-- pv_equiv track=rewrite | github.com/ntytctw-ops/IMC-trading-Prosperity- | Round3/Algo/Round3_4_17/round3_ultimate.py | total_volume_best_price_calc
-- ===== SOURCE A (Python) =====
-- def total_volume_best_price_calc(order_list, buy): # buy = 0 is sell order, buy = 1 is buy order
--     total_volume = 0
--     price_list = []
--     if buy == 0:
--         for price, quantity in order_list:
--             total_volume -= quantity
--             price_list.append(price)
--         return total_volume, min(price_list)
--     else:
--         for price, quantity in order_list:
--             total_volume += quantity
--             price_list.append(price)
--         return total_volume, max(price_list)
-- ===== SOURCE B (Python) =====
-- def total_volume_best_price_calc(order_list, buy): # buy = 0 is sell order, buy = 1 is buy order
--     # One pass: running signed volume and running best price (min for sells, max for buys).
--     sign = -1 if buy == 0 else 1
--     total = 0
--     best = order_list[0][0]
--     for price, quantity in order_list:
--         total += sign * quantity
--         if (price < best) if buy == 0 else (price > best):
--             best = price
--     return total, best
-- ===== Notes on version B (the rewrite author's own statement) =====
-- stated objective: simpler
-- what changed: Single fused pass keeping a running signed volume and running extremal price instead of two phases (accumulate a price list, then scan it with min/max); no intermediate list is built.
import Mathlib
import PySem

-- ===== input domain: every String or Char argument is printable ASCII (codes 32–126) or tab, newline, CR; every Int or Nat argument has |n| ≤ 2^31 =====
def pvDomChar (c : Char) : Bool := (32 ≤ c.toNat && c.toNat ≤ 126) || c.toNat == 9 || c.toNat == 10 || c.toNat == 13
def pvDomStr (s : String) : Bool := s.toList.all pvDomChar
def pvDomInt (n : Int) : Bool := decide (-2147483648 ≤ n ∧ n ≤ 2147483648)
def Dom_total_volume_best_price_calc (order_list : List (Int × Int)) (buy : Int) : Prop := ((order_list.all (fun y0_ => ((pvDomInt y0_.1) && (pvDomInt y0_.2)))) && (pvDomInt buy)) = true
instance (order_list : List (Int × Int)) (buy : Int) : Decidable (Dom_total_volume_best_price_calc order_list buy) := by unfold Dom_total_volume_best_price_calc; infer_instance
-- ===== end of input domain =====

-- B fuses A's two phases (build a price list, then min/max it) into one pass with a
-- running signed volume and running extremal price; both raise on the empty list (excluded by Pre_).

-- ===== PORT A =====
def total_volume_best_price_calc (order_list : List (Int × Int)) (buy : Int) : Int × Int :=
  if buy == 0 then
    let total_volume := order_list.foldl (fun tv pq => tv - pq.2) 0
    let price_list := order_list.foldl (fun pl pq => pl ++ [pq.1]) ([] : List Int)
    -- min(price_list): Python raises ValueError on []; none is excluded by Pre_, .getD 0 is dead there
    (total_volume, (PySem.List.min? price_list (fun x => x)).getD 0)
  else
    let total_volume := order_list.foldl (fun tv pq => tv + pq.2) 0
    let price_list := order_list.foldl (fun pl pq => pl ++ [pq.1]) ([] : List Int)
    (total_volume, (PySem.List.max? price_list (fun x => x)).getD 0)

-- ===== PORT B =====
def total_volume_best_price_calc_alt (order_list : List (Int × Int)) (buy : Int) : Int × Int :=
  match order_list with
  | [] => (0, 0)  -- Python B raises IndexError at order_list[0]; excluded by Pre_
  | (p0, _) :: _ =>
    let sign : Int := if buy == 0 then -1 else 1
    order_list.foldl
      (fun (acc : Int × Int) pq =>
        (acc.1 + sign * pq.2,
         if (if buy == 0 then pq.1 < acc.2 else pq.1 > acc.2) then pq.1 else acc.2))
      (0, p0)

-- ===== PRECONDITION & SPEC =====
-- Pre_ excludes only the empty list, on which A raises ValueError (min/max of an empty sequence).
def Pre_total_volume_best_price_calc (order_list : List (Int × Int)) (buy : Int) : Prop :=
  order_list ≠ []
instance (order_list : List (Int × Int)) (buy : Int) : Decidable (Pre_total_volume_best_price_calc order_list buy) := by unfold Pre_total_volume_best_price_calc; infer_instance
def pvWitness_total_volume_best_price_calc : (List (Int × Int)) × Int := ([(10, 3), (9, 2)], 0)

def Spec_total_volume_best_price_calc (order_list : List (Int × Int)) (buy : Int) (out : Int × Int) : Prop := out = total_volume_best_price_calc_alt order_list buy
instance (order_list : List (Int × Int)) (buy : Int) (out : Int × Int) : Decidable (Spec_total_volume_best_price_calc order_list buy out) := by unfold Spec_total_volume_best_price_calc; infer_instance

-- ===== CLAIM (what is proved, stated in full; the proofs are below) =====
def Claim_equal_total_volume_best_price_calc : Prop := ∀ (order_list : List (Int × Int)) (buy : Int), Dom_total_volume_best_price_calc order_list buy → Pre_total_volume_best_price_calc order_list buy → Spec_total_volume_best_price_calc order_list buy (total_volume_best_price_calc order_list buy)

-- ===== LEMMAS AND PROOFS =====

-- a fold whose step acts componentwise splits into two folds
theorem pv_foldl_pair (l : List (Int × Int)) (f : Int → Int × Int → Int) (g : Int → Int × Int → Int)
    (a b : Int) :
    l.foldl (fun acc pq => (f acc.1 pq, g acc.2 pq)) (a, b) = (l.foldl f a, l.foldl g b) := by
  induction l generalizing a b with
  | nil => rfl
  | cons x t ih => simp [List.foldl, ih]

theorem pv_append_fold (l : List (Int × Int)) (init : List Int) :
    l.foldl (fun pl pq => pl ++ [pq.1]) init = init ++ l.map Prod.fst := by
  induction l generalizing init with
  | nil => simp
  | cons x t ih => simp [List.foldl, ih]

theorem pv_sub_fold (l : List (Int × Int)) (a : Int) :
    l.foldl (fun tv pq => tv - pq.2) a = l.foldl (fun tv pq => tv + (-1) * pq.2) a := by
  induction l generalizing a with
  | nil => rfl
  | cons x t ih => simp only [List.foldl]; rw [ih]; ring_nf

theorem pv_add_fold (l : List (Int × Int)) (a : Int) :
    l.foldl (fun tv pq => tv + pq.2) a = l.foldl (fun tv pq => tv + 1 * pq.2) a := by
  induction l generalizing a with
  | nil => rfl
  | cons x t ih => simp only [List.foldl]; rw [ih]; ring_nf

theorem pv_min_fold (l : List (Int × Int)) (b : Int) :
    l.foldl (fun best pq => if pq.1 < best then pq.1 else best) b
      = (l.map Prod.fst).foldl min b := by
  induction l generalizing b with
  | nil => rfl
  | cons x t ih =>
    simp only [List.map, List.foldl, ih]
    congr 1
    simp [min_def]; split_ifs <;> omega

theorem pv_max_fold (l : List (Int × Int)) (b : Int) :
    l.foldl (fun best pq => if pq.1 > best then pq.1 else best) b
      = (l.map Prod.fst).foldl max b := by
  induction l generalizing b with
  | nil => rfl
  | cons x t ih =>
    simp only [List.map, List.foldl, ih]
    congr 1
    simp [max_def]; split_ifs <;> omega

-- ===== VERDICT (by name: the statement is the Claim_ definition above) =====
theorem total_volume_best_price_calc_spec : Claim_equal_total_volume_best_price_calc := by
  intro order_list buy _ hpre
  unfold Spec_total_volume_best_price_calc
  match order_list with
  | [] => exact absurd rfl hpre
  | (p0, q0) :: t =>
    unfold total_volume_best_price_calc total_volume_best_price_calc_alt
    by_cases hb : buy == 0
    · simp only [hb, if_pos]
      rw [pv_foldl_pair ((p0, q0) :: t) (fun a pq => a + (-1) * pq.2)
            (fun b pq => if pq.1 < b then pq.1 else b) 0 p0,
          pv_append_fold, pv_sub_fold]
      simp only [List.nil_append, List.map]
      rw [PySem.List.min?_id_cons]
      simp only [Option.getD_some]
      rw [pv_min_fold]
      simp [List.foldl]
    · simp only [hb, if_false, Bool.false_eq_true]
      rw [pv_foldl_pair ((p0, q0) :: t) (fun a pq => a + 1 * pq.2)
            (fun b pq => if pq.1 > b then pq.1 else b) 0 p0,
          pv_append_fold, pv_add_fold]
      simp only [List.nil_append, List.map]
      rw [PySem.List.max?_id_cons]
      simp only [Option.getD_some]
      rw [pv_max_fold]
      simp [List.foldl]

====

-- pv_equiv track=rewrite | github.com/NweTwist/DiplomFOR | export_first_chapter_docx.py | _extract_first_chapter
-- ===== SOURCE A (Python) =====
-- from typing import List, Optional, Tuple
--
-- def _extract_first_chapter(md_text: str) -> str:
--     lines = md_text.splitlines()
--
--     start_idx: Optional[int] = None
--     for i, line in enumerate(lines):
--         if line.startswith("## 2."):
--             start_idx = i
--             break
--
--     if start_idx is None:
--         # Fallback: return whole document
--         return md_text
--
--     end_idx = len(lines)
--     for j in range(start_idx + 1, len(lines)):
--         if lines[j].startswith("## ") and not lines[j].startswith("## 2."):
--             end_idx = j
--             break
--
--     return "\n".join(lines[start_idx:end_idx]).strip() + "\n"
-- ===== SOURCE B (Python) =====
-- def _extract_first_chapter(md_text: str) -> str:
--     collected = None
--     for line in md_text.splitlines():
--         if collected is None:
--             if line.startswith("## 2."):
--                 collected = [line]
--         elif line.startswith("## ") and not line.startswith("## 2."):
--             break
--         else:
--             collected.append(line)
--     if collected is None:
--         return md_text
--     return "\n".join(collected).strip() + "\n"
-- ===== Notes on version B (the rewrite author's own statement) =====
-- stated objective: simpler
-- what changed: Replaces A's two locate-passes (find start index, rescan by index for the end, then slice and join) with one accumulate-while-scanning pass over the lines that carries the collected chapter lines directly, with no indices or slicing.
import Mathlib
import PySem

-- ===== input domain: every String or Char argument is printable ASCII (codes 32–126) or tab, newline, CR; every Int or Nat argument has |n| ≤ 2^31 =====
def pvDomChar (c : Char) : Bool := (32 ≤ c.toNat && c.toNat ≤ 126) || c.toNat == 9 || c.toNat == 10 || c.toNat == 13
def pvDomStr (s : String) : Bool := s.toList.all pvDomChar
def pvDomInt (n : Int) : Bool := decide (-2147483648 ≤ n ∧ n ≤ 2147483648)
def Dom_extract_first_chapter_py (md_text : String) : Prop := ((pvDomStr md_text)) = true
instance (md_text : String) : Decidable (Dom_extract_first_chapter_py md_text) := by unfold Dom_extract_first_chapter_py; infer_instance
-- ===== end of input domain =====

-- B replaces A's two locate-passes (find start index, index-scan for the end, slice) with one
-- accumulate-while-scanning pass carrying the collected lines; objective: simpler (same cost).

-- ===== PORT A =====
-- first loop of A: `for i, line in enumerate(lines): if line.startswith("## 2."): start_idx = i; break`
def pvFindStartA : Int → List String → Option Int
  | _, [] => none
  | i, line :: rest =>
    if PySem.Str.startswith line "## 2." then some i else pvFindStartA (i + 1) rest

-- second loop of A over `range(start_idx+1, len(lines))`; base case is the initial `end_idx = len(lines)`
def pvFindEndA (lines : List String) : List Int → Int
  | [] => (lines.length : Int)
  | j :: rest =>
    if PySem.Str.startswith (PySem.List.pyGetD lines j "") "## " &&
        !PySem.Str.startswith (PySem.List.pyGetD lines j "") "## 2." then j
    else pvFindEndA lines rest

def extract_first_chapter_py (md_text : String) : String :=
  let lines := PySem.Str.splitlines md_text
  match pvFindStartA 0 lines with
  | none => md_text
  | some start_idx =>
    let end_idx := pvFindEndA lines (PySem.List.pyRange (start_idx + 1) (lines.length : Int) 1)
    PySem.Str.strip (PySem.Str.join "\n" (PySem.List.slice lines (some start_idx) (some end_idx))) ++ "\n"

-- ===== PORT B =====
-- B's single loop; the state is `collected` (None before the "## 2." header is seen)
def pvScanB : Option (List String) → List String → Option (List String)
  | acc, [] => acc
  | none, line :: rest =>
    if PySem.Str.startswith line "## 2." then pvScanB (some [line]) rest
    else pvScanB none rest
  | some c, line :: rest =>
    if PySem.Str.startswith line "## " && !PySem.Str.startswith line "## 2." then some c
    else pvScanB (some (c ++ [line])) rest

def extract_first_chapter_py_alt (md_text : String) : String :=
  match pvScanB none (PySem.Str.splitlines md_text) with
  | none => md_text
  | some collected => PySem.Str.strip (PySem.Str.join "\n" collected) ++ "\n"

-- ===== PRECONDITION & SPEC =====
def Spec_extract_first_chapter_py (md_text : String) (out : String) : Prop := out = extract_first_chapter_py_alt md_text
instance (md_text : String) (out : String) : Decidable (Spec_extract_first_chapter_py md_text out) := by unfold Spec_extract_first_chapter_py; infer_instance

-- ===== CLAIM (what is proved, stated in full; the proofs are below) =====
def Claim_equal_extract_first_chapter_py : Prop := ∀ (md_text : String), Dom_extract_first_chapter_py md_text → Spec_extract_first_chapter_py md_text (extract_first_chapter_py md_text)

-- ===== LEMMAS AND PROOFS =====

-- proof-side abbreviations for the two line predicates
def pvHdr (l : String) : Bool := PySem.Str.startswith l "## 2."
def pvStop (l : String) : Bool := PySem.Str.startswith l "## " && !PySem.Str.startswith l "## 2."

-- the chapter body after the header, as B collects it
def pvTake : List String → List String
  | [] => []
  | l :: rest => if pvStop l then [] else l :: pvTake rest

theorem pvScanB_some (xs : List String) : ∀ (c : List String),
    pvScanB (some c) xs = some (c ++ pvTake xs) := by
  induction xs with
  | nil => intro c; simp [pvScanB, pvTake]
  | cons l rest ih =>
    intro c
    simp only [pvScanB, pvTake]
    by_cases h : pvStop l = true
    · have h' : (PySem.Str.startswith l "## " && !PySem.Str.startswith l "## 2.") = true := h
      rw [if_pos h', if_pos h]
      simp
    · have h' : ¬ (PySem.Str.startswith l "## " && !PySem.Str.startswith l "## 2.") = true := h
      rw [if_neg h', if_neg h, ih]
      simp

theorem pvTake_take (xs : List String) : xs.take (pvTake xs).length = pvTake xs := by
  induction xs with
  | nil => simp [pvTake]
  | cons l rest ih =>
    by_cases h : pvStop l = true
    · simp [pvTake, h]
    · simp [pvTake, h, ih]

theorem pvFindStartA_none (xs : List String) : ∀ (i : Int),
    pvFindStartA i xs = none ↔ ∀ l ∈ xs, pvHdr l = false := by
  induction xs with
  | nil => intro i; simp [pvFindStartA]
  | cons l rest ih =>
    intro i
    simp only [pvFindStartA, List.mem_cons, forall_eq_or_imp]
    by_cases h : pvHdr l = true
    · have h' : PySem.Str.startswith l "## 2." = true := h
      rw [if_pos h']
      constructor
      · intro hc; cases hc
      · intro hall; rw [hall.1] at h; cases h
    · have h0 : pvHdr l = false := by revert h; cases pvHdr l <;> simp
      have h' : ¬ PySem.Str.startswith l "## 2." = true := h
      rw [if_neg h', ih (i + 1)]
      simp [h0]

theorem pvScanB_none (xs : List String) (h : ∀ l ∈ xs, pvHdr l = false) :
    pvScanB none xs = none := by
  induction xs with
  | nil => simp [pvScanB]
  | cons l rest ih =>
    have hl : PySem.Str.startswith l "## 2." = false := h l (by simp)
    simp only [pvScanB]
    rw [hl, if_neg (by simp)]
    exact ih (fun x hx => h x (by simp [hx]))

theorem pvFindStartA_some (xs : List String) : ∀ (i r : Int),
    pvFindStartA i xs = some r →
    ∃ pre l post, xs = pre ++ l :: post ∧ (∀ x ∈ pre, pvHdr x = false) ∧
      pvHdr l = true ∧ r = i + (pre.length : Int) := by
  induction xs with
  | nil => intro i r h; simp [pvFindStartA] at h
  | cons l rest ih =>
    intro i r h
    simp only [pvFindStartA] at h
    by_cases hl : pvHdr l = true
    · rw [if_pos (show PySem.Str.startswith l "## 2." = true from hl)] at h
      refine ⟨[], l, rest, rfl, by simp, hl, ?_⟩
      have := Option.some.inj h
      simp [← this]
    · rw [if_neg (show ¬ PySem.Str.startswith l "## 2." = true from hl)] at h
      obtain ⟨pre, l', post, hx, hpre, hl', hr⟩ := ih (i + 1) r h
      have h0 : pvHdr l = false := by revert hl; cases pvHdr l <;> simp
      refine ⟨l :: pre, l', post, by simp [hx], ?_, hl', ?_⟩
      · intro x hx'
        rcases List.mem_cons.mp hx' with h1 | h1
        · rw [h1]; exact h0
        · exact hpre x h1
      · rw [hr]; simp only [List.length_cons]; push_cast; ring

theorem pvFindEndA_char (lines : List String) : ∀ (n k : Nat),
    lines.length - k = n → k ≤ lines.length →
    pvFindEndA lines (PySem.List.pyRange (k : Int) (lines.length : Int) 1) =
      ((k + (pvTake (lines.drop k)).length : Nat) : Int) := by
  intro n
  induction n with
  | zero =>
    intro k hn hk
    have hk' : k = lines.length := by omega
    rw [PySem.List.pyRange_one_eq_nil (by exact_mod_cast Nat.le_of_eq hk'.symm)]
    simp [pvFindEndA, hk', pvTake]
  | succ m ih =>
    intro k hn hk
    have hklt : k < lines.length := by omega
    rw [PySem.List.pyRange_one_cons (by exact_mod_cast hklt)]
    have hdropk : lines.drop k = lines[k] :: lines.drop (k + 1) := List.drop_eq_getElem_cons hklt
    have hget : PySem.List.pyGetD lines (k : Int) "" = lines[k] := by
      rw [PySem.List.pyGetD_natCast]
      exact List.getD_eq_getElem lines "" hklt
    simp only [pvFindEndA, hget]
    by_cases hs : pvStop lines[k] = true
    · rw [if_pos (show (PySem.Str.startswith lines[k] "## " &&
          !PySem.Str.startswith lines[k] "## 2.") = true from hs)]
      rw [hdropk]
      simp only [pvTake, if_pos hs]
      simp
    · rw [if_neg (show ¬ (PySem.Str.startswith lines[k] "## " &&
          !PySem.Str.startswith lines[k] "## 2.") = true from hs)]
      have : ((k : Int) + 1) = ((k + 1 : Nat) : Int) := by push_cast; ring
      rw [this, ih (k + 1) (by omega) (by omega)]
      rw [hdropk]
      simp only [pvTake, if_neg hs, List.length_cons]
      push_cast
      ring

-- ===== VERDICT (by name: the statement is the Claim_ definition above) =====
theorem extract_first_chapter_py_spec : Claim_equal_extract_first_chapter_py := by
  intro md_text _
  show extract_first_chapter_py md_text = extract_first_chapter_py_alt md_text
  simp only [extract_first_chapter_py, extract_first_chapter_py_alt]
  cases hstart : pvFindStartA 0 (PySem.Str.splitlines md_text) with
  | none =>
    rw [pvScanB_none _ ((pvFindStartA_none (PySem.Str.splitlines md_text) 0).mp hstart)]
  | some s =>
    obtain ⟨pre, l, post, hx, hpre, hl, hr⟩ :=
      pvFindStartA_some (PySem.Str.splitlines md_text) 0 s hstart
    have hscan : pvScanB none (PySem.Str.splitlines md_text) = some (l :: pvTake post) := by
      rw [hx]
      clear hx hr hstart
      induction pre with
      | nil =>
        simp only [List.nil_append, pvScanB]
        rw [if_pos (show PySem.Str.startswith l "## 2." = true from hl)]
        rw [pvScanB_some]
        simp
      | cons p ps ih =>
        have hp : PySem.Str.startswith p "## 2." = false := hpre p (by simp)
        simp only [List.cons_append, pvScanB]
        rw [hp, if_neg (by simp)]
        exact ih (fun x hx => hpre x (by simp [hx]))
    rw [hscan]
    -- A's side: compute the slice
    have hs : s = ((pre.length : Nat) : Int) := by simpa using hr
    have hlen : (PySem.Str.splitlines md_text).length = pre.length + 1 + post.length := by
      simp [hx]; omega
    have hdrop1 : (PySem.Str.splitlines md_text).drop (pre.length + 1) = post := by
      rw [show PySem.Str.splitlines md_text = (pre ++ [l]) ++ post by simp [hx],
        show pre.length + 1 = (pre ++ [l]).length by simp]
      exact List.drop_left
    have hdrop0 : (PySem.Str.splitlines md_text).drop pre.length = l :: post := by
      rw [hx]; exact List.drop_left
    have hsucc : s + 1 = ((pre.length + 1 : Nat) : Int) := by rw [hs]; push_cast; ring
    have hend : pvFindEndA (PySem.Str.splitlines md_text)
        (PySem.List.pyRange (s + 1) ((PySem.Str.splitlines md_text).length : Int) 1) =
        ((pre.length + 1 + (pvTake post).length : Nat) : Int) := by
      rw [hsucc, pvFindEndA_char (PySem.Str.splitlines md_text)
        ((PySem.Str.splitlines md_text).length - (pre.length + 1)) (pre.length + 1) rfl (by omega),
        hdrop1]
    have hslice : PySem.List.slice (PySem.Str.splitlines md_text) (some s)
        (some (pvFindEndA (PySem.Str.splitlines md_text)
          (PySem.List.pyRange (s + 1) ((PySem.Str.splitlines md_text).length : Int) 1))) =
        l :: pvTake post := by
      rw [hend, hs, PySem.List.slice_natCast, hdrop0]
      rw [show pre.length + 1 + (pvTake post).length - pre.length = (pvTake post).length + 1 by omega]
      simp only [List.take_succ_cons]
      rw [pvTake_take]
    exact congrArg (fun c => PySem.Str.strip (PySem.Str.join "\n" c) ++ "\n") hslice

====

Required action>
Give back the records above exactly, limited to the lines between the one holding "have hsucc : s" and the one holding "rw [show pre.length", inclusive.

Finished task>
    have hsucc : s + 1 = ((pre.length + 1 : Nat) : Int) := by rw [hs]; push_cast; ring
    have hend : pvFindEndA (PySem.Str.splitlines md_text)
        (PySem.List.pyRange (s + 1) ((PySem.Str.splitlines md_text).length : Int) 1) =
        ((pre.length + 1 + (pvTake post).length : Nat) : Int) := by
      rw [hsucc, pvFindEndA_char (PySem.Str.splitlines md_text)
        ((PySem.Str.splitlines md_text).length - (pre.length + 1)) (pre.length + 1) rfl (by omega),
        hdrop1]
    have hslice : PySem.List.slice (PySem.Str.splitlines md_text) (some s)
        (some (pvFindEndA (PySem.Str.splitlines md_text)
          (PySem.List.pyRange (s + 1) ((PySem.Str.splitlines md_text).length : Int) 1))) =
        l :: pvTake post := by
      rw [hend, hs, PySem.List.slice_natCast, hdrop0]
      rw [show pre.length + 1 + (pvTake post).length - pre.length = (pvTake post).length + 1 by omega]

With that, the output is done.